*** Opening EXTRACTED ENTRIES ***

-- one unvisited state processed by A: minimal period found, orbit added, invariants kept
lemma pv_step_specA (U : List PvSt) (f : PvSt → PvSt)
    (hmap : ∀ s ∈ U, f s ∈ U) (hinj : ∀ a ∈ U, ∀ b ∈ U, f a = f b → a = b)
    {vis : List PvSt} (hC : pvClosed U f vis) (hnd : vis.Nodup)
    {s : PvSt} (hs : s ∈ U) (hsv : s ∉ vis) :
    ∃ p : Nat, 0 < p ∧ p ≤ U.length ∧ f^[p] s = s ∧
      (∀ m, 0 < m → m < p → f^[m] s ≠ s) ∧
      pvWalkA f (U.length + 1) s vis 0 = (s, (p : Int), (pvOrb f s p).reverse ++ vis) ∧
      pvClosed U f ((pvOrb f s p).reverse ++ vis) ∧
      ((pvOrb f s p).reverse ++ vis).Nodup := by
  obtain ⟨p, hp0, hple, hpp, hmin⟩ := pv_min_period U f hmap hinj hs
  refine ⟨p, hp0, hple, hpp, hmin, ?_, ?_, ?_⟩
  · have hA := pvWalkA_run U f hmap hinj hC hnd hs hsv 0 hp0 hpp hmin
      p (U.length - p) 0 (by omega)
    rw [show p + 1 + (U.length - p) = U.length + 1 by omega] at hA
    simpa [pvOrb] using hA
  · intro x hx
    rw [List.mem_append, List.mem_reverse] at hx
    rcases hx with horb | hvis
    · obtain ⟨i, hip, rfl⟩ := pv_mem_pvOrb.mp horb
      refine ⟨pv_iter_mem U f hmap hs i, ?_⟩
      rw [List.mem_append, List.mem_reverse]
      left
      have hsucc : f (f^[i] s) = f^[i + 1] s := (Function.iterate_succ_apply' f i s).symm
      rw [hsucc]
      rcases Nat.lt_or_ge (i + 1) p with hlt | hge
      · exact pv_mem_pvOrb.mpr ⟨i + 1, hlt, rfl⟩
      · have : i + 1 = p := by omega
        rw [this, hpp]
        exact pv_mem_pvOrb.mpr ⟨0, hp0, rfl⟩
    · refine ⟨(hC x hvis).1, ?_⟩
      rw [List.mem_append, List.mem_reverse]
      exact Or.inr (hC x hvis).2
  · refine List.Nodup.append ?_ hnd ?_
    · rw [List.nodup_reverse]
      refine List.Nodup.map_on ?_ (List.nodup_range)
      intro a ha b hb hab
      rw [List.mem_range] at ha hb
      exact pv_orbit_inj U f hmap hinj hs hmin a b ha hb hab
    · intro x hx hx'
      rw [List.mem_reverse] at hx
      obtain ⟨i, _, rfl⟩ := pv_mem_pvOrb.mp hx
      exact pv_orbit_not_vis U f hmap hinj hC hnd hs hsv i hx'

-- ---- B's while-loop: closes at the leader, aborts on a smaller state ----

lemma pvWalkB_run (f : PvSt → PvSt) {s : PvSt} {p : Nat}
    (hpp : f^[p] s = s) (hmin : ∀ m, 0 < m → m < p → f^[m] s ≠ s)
    (hok : ∀ j, 0 < j → j < p → pvLtB (f^[j] s) s = false) :
    ∀ m k i, 1 ≤ i → i + m = p →
      pvWalkB f s (m + 1 + k) (f^[i] s) (i : Int) = (s, (p : Int)) := by
  intro m
  induction m with
  | zero =>
    intro k i _ hip
    have hi : i = p := by omega
    subst hi
    rw [show 0 + 1 + k = k + 1 by omega]
    simp only [pvWalkB]
    rw [hpp, pvLt_irrefl]
    simp
  | succ m ih =>
    intro k i h1i hip
    rw [show m + 1 + 1 + k = (m + 1 + k) + 1 by omega]
    simp only [pvWalkB]
    have hgt : pvLtB s (f^[i] s) = true :=
      pvLt_total (hok i (by omega) (by omega)) (fun h => hmin i (by omega) (by omega) h)
    rw [hgt]
    simp only [if_true]
    have h1 : f (f^[i] s) = f^[i + 1] s := (Function.iterate_succ_apply' f i s).symm
    have h3 : (i : Int) + 1 = ((i + 1 : Nat) : Int) := by push_cast; ring
    rw [h1, h3]
    exact ih k (i + 1) (by omega) (by omega)

lemma pvWalkB_fail (f : PvSt → PvSt) {s : PvSt} {p i₀ : Nat}
    (hmin : ∀ m, 0 < m → m < p → f^[m] s ≠ s)
    (hi0 : 0 < i₀) (hi0p : i₀ < p) (hbad : pvLtB (f^[i₀] s) s = true)
    (hok : ∀ j, 0 < j → j < i₀ → pvLtB (f^[j] s) s = false) :
    ∀ m k i, 1 ≤ i → i + m = i₀ →
      pvWalkB f s (m + 1 + k) (f^[i] s) (i : Int) = (f^[i₀] s, (i₀ : Int)) := by
  intro m
  induction m with
  | zero =>
    intro k i _ hip
    have hi : i = i₀ := by omega
    rw [show 0 + 1 + k = k + 1 by omega, hi]
    simp only [pvWalkB]
    have hno : pvLtB s (f^[i₀] s) = false := by
      by_contra hcon
      exact pvLt_asymm hbad (by revert hcon; cases pvLtB s (f^[i₀] s) <;> simp)
    rw [hno]
    simp
  | succ m ih =>
    intro k i h1i hip
    rw [show m + 1 + 1 + k = (m + 1 + k) + 1 by omega]
    simp only [pvWalkB]
    have hgt : pvLtB s (f^[i] s) = true :=
      pvLt_total (hok i (by omega) (by omega))
        (fun h => hmin i (by omega) (by omega) h)
    rw [hgt]
    simp only [if_true]
    have h1 : f (f^[i] s) = f^[i + 1] s := (Function.iterate_succ_apply' f i s).symm
    have h3 : (i : Int) + 1 = ((i + 1 : Nat) : Int) := by push_cast; ring
    rw [h1, h3]
    exact ih k (i + 1) (by omega) (by omega)

-- ---- the state list: membership, nodup, length, strict lexicographic order ----

lemma pv_mem_pvStates (h w : Int) (x : PvSt) :
    x ∈ pvStates h w ↔ 0 ≤ x.1 ∧ x.1 < h ∧ 0 ≤ x.2.1 ∧ x.2.1 < w ∧ 0 ≤ x.2.2 ∧ x.2.2 < 4 := by
  obtain ⟨r, c, d⟩ := x
  simp only [pvStates, List.mem_flatMap, List.mem_map, PySem.List.mem_pyRange_one,
    Prod.mk.injEq]
  constructor
  · rintro ⟨a, ha, b, hb, e, he, rfl, rfl, rfl⟩
    exact ⟨ha.1, ha.2, hb.1, hb.2, he.1, he.2⟩
  · rintro ⟨h1, h2, h3, h4, h5, h6⟩
    exact ⟨r, ⟨h1, h2⟩, c, ⟨h3, h4⟩, d, ⟨h5, h6⟩, rfl, rfl, rfl⟩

*** Closing EXTRACTED ENTRIES ***

### ASSIGNMENT:
Reproduce each line of the material exactly as given.

### ANSWER TO THIS TASK:
-- one unvisited state processed by A: minimal period found, orbit added, invariants kept
lemma pv_step_specA (U : List PvSt) (f : PvSt → PvSt)
    (hmap : ∀ s ∈ U, f s ∈ U) (hinj : ∀ a ∈ U, ∀ b ∈ U, f a = f b → a = b)
    {vis : List PvSt} (hC : pvClosed U f vis) (hnd : vis.Nodup)
    {s : PvSt} (hs : s ∈ U) (hsv : s ∉ vis) :
    ∃ p : Nat, 0 < p ∧ p ≤ U.length ∧ f^[p] s = s ∧
      (∀ m, 0 < m → m < p → f^[m] s ≠ s) ∧
      pvWalkA f (U.length + 1) s vis 0 = (s, (p : Int), (pvOrb f s p).reverse ++ vis) ∧
      pvClosed U f ((pvOrb f s p).reverse ++ vis) ∧
      ((pvOrb f s p).reverse ++ vis).Nodup := by
  obtain ⟨p, hp0, hple, hpp, hmin⟩ := pv_min_period U f hmap hinj hs
  refine ⟨p, hp0, hple, hpp, hmin, ?_, ?_, ?_⟩
  · have hA := pvWalkA_run U f hmap hinj hC hnd hs hsv 0 hp0 hpp hmin
      p (U.length - p) 0 (by omega)
    rw [show p + 1 + (U.length - p) = U.length + 1 by omega] at hA
    simpa [pvOrb] using hA
  · intro x hx
    rw [List.mem_append, List.mem_reverse] at hx
    rcases hx with horb | hvis
    · obtain ⟨i, hip, rfl⟩ := pv_mem_pvOrb.mp horb
      refine ⟨pv_iter_mem U f hmap hs i, ?_⟩
      rw [List.mem_append, List.mem_reverse]
      left
      have hsucc : f (f^[i] s) = f^[i + 1] s := (Function.iterate_succ_apply' f i s).symm
      rw [hsucc]
      rcases Nat.lt_or_ge (i + 1) p with hlt | hge
      · exact pv_mem_pvOrb.mpr ⟨i + 1, hlt, rfl⟩
      · have : i + 1 = p := by omega
        rw [this, hpp]
        exact pv_mem_pvOrb.mpr ⟨0, hp0, rfl⟩
    · refine ⟨(hC x hvis).1, ?_⟩
      rw [List.mem_append, List.mem_reverse]
      exact Or.inr (hC x hvis).2
  · refine List.Nodup.append ?_ hnd ?_
    · rw [List.nodup_reverse]
      refine List.Nodup.map_on ?_ (List.nodup_range)
      intro a ha b hb hab
      rw [List.mem_range] at ha hb
      exact pv_orbit_inj U f hmap hinj hs hmin a b ha hb hab
    · intro x hx hx'
      rw [List.mem_reverse] at hx
      obtain ⟨i, _, rfl⟩ := pv_mem_pvOrb.mp hx
      exact pv_orbit_not_vis U f hmap hinj hC hnd hs hsv i hx'

-- ---- B's while-loop: closes at the leader, aborts on a smaller state ----

lemma pvWalkB_run (f : PvSt → PvSt) {s : PvSt} {p : Nat}
    (hpp : f^[p] s = s) (hmin : ∀ m, 0 < m → m < p → f^[m] s ≠ s)
    (hok : ∀ j, 0 < j → j < p → pvLtB (f^[j] s) s = false) :
    ∀ m k i, 1 ≤ i → i + m = p →
      pvWalkB f s (m + 1 + k) (f^[i] s) (i : Int) = (s, (p : Int)) := by
  intro m
  induction m with
  | zero =>
    intro k i _ hip
    have hi : i = p := by omega
    subst hi
    rw [show 0 + 1 + k = k + 1 by omega]
    simp only [pvWalkB]
    rw [hpp, pvLt_irrefl]
    simp
  | succ m ih =>
    intro k i h1i hip
    rw [show m + 1 + 1 + k = (m + 1 + k) + 1 by omega]
    simp only [pvWalkB]
    have hgt : pvLtB s (f^[i] s) = true :=
      pvLt_total (hok i (by omega) (by omega)) (fun h => hmin i (by omega) (by omega) h)
    rw [hgt]
    simp only [if_true]
    have h1 : f (f^[i] s) = f^[i + 1] s := (Function.iterate_succ_apply' f i s).symm
    have h3 : (i : Int) + 1 = ((i + 1 : Nat) : Int) := by push_cast; ring
    rw [h1, h3]
    exact ih k (i + 1) (by omega) (by omega)

lemma pvWalkB_fail (f : PvSt → PvSt) {s : PvSt} {p i₀ : Nat}
    (hmin : ∀ m, 0 < m → m < p → f^[m] s ≠ s)
    (hi0 : 0 < i₀) (hi0p : i₀ < p) (hbad : pvLtB (f^[i₀] s) s = true)
    (hok : ∀ j, 0 < j → j < i₀ → pvLtB (f^[j] s) s = false) :
    ∀ m k i, 1 ≤ i → i + m = i₀ →
      pvWalkB f s (m + 1 + k) (f^[i] s) (i : Int) = (f^[i₀] s, (i₀ : Int)) := by
  intro m
  induction m with
  | zero =>
    intro k i _ hip
    have hi : i = i₀ := by omega
    rw [show 0 + 1 + k = k + 1 by omega, hi]
    simp only [pvWalkB]
    have hno : pvLtB s (f^[i₀] s) = false := by
      by_contra hcon
      exact pvLt_asymm hbad (by revert hcon; cases pvLtB s (f^[i₀] s) <;> simp)
    rw [hno]
    simp
  | succ m ih =>
    intro k i h1i hip
    rw [show m + 1 + 1 + k = (m + 1 + k) + 1 by omega]
    simp only [pvWalkB]
    have hgt : pvLtB s (f^[i] s) = true :=
      pvLt_total (hok i (by omega) (by omega))
        (fun h => hmin i (by omega) (by omega) h)
    rw [hgt]
    simp only [if_true]
    have h1 : f (f^[i] s) = f^[i + 1] s := (Function.iterate_succ_apply' f i s).symm
    have h3 : (i : Int) + 1 = ((i + 1 : Nat) : Int) := by push_cast; ring
    rw [h1, h3]
    exact ih k (i + 1) (by omega) (by omega)

-- ---- the state list: membership, nodup, length, strict lexicographic order ----

lemma pv_mem_pvStates (h w : Int) (x : PvSt) :
    x ∈ pvStates h w ↔ 0 ≤ x.1 ∧ x.1 < h ∧ 0 ≤ x.2.1 ∧ x.2.1 < w ∧ 0 ≤ x.2.2 ∧ x.2.2 < 4 := by
  obtain ⟨r, c, d⟩ := x
  simp only [pvStates, List.mem_flatMap, List.mem_map, PySem.List.mem_pyRange_one,
    Prod.mk.injEq]
  constructor
  · rintro ⟨a, ha, b, hb, e, he, rfl, rfl, rfl⟩
    exact ⟨ha.1, ha.2, hb.1, hb.2, he.1, he.2⟩
  · rintro ⟨h1, h2, h3, h4, h5, h6⟩
    exact ⟨r, ⟨h1, h2⟩, c, ⟨h3, h4⟩, d, ⟨h5, h6⟩, rfl, rfl, rfl⟩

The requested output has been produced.